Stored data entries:
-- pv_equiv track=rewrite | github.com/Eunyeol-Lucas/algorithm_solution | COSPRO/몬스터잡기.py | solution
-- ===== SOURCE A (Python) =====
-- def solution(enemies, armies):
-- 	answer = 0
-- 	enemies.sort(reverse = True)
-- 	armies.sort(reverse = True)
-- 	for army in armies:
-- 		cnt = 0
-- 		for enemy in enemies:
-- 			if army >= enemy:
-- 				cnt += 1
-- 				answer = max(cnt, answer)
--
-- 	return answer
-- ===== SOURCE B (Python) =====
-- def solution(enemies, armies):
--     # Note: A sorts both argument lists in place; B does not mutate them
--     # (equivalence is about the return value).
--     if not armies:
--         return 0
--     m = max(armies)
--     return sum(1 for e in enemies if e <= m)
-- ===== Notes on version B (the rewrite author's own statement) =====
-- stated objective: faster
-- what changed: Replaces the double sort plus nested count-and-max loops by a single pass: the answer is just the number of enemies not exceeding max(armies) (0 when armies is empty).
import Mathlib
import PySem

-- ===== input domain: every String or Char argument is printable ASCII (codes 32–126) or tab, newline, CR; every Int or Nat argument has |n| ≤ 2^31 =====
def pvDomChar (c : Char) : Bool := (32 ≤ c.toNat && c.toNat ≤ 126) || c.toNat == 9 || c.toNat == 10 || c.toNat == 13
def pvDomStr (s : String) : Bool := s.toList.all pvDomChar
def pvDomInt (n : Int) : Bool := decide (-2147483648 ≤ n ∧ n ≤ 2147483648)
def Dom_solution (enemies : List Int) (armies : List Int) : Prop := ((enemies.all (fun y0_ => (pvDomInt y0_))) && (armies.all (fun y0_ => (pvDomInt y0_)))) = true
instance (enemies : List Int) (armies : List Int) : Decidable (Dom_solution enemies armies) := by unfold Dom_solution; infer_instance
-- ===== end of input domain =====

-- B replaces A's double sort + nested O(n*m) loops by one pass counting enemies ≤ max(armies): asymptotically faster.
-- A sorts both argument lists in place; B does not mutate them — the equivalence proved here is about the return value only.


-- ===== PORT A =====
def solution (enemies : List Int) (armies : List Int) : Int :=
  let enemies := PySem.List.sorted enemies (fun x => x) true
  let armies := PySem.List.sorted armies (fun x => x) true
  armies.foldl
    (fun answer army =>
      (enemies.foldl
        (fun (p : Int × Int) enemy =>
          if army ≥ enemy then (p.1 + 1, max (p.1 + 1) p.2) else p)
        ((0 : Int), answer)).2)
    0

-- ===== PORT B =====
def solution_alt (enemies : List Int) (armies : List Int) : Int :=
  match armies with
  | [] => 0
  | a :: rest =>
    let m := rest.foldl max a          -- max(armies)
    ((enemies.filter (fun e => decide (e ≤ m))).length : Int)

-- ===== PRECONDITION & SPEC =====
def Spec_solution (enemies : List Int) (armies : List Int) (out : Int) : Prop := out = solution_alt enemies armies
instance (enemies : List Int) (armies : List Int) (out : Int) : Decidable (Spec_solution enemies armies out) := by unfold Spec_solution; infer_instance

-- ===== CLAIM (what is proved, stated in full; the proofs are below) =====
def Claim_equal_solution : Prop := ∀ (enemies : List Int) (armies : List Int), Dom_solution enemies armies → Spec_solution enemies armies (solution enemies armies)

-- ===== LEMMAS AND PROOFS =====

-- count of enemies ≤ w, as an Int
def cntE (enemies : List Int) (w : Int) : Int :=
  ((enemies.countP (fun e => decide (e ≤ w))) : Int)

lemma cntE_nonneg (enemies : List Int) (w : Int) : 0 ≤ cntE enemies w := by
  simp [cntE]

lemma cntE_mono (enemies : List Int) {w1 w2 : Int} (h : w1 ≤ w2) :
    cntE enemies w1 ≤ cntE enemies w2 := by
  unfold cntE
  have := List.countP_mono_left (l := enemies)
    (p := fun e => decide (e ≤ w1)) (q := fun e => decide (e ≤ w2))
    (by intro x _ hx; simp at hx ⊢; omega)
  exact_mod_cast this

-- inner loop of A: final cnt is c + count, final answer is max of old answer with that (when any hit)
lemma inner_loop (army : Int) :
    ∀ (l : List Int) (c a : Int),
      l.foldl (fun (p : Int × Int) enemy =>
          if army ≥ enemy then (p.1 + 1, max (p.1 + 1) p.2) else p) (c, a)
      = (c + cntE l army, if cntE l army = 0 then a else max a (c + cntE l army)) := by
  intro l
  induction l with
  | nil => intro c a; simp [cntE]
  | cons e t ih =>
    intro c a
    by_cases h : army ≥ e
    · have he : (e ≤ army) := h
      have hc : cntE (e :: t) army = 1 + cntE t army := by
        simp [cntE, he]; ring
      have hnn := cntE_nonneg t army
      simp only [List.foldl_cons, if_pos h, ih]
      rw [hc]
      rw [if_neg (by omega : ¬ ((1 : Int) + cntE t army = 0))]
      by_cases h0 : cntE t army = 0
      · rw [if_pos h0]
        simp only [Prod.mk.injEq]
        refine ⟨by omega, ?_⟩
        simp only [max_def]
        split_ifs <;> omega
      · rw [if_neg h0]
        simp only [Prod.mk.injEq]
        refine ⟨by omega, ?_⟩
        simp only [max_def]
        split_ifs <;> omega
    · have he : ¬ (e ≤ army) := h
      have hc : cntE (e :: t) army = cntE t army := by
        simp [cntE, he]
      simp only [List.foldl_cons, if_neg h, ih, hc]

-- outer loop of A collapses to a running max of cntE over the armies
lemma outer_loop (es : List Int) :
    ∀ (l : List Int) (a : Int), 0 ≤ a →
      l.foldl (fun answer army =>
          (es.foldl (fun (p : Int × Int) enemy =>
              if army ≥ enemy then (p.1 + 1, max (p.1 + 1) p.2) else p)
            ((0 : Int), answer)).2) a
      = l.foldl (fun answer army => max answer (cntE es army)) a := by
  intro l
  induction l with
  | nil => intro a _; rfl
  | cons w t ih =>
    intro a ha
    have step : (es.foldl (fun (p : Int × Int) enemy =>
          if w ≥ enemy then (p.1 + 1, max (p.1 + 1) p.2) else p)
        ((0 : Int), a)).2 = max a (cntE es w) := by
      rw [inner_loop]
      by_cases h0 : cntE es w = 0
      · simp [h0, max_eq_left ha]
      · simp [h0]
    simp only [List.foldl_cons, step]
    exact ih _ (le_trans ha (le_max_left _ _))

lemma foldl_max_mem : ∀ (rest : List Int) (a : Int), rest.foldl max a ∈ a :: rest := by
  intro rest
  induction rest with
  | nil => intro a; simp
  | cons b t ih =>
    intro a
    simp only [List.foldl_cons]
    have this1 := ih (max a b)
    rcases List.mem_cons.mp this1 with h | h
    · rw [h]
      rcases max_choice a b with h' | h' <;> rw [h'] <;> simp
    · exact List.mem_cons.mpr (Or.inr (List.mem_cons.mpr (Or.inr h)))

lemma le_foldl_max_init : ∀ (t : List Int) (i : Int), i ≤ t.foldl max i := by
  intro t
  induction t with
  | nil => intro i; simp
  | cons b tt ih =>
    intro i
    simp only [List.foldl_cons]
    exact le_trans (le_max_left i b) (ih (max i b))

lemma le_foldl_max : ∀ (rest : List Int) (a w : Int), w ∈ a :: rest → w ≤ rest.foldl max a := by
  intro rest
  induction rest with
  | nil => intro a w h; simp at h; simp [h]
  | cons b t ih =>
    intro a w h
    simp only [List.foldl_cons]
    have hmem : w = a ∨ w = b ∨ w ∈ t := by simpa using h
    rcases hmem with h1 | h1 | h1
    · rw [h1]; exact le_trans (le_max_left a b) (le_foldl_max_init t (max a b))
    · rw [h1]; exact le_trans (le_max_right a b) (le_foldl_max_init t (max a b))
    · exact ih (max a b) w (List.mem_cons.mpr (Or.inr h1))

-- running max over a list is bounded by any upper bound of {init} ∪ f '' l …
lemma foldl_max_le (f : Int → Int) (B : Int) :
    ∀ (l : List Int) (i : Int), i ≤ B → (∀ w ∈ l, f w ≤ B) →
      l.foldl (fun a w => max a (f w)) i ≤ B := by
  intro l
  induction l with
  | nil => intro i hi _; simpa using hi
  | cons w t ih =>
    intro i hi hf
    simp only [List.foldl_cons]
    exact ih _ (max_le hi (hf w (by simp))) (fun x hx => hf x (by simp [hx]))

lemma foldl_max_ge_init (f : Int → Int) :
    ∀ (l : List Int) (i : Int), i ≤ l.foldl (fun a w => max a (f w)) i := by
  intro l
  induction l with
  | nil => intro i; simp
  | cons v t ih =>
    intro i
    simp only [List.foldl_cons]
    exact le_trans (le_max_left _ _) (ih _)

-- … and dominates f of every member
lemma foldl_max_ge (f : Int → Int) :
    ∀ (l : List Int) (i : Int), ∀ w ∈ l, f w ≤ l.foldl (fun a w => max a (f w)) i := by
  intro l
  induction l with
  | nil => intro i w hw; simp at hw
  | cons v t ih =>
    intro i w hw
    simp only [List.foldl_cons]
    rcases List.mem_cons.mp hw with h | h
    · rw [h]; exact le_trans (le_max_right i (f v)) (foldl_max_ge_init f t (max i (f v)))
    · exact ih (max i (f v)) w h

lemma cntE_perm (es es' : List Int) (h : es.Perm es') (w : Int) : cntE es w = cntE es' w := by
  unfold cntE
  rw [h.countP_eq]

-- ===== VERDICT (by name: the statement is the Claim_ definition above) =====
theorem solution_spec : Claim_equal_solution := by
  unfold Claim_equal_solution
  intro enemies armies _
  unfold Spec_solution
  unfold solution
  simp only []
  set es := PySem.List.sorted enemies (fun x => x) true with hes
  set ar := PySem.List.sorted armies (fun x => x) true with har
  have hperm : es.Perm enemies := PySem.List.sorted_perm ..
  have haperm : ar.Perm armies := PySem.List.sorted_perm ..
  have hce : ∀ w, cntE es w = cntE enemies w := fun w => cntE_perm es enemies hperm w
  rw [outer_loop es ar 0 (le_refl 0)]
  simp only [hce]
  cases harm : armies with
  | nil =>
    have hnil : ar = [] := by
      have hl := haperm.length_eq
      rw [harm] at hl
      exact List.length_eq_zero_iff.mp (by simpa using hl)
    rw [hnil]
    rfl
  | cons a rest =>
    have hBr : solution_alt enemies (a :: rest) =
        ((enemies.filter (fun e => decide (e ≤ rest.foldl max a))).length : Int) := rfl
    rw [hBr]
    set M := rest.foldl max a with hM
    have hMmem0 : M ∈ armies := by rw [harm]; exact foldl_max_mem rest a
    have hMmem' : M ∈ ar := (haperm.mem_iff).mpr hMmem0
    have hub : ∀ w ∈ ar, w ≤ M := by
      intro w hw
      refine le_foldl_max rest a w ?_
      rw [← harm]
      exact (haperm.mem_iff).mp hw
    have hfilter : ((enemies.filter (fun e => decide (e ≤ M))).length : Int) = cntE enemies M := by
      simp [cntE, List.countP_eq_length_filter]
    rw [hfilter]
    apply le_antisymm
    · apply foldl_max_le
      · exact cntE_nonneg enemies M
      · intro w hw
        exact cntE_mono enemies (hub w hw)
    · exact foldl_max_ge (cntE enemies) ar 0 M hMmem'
==
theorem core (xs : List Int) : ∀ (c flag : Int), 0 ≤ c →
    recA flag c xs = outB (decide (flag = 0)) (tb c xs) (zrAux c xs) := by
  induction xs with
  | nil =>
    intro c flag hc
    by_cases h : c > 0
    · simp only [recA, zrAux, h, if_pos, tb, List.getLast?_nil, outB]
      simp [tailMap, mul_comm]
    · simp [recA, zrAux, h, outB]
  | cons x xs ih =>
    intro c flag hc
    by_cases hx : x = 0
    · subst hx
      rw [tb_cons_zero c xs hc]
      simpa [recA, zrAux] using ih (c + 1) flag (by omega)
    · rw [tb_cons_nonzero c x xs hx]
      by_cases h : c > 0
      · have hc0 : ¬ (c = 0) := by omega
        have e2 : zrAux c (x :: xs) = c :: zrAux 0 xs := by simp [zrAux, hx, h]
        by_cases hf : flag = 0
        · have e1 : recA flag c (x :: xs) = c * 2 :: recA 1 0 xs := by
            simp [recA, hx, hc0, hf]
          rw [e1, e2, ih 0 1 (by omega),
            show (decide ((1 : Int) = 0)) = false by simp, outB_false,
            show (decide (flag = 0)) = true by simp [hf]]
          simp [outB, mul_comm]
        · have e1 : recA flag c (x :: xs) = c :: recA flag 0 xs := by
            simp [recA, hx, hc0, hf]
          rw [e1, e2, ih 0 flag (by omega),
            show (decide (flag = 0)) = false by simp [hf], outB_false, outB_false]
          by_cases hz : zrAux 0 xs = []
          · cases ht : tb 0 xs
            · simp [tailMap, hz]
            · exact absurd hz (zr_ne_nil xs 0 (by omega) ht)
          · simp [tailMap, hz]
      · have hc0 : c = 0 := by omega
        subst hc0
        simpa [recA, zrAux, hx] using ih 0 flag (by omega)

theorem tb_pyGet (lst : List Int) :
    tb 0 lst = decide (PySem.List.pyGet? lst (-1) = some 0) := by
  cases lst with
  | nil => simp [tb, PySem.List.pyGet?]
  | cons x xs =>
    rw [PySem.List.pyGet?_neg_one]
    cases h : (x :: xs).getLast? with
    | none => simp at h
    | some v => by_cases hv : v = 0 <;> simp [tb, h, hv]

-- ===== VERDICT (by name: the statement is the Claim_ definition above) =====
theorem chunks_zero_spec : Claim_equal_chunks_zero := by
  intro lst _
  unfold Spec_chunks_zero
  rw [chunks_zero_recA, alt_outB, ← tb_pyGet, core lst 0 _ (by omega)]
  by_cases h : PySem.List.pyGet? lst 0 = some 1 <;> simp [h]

## Goal of the exercise:
Check every line of the records above for the string "hperm". Copy those that hold it.

## Expected answer:
  have hperm : es.Perm enemies := PySem.List.sorted_perm ..
  have hce : ∀ w, cntE es w = cntE enemies w := fun w => cntE_perm es enemies hperm w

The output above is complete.